Extracted information =

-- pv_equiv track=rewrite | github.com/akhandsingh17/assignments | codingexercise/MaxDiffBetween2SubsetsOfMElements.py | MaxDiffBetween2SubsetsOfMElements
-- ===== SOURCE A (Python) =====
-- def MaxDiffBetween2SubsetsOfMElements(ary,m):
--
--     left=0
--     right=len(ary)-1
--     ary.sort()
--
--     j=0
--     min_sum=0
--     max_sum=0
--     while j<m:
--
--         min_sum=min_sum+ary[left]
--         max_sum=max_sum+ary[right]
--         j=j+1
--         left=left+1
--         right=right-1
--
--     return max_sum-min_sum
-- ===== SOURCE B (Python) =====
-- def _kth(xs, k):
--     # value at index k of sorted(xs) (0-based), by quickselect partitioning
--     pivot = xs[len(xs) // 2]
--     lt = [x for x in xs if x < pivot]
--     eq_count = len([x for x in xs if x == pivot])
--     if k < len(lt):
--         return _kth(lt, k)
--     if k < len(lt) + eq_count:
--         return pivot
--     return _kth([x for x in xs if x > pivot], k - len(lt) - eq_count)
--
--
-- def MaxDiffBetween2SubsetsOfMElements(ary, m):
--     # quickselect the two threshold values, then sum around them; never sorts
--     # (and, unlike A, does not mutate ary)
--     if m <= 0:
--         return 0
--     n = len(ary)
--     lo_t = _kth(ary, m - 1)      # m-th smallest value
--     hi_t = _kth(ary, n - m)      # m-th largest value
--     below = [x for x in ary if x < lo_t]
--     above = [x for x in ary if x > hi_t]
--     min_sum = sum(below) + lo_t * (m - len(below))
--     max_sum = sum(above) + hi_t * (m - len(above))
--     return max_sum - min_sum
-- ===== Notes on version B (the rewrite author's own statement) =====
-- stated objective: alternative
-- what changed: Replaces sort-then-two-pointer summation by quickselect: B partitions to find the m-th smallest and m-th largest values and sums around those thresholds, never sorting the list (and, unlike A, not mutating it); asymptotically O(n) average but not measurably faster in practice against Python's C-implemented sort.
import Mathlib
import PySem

Task statement = Take the material above and reproduce it word for word.

Expected answer =
-- pv_equiv track=rewrite | github.com/akhandsingh17/assignments | codingexercise/MaxDiffBetween2SubsetsOfMElements.py | MaxDiffBetween2SubsetsOfMElements
-- ===== SOURCE A (Python) =====
-- def MaxDiffBetween2SubsetsOfMElements(ary,m):
--
--     left=0
--     right=len(ary)-1
--     ary.sort()
--
--     j=0
--     min_sum=0
--     max_sum=0
--     while j<m:
--
--         min_sum=min_sum+ary[left]
--         max_sum=max_sum+ary[right]
--         j=j+1
--         left=left+1
--         right=right-1
--
--     return max_sum-min_sum
-- ===== SOURCE B (Python) =====
-- def _kth(xs, k):
--     # value at index k of sorted(xs) (0-based), by quickselect partitioning
--     pivot = xs[len(xs) // 2]
--     lt = [x for x in xs if x < pivot]
--     eq_count = len([x for x in xs if x == pivot])
--     if k < len(lt):
--         return _kth(lt, k)
--     if k < len(lt) + eq_count:
--         return pivot
--     return _kth([x for x in xs if x > pivot], k - len(lt) - eq_count)
--
--
-- def MaxDiffBetween2SubsetsOfMElements(ary, m):
--     # quickselect the two threshold values, then sum around them; never sorts
--     # (and, unlike A, does not mutate ary)
--     if m <= 0:
--         return 0
--     n = len(ary)
--     lo_t = _kth(ary, m - 1)      # m-th smallest value
--     hi_t = _kth(ary, n - m)      # m-th largest value
--     below = [x for x in ary if x < lo_t]
--     above = [x for x in ary if x > hi_t]
--     min_sum = sum(below) + lo_t * (m - len(below))
--     max_sum = sum(above) + hi_t * (m - len(above))
--     return max_sum - min_sum
-- ===== Notes on version B (the rewrite author's own statement) =====
-- stated objective: alternative
-- what changed: Replaces sort-then-two-pointer summation by quickselect: B partitions to find the m-th smallest and m-th largest values and sums around those thresholds, never sorting the list (and, unlike A, not mutating it); asymptotically O(n) average but not measurably faster in practice against Python's C-implemented sort.
import Mathlib
import PySem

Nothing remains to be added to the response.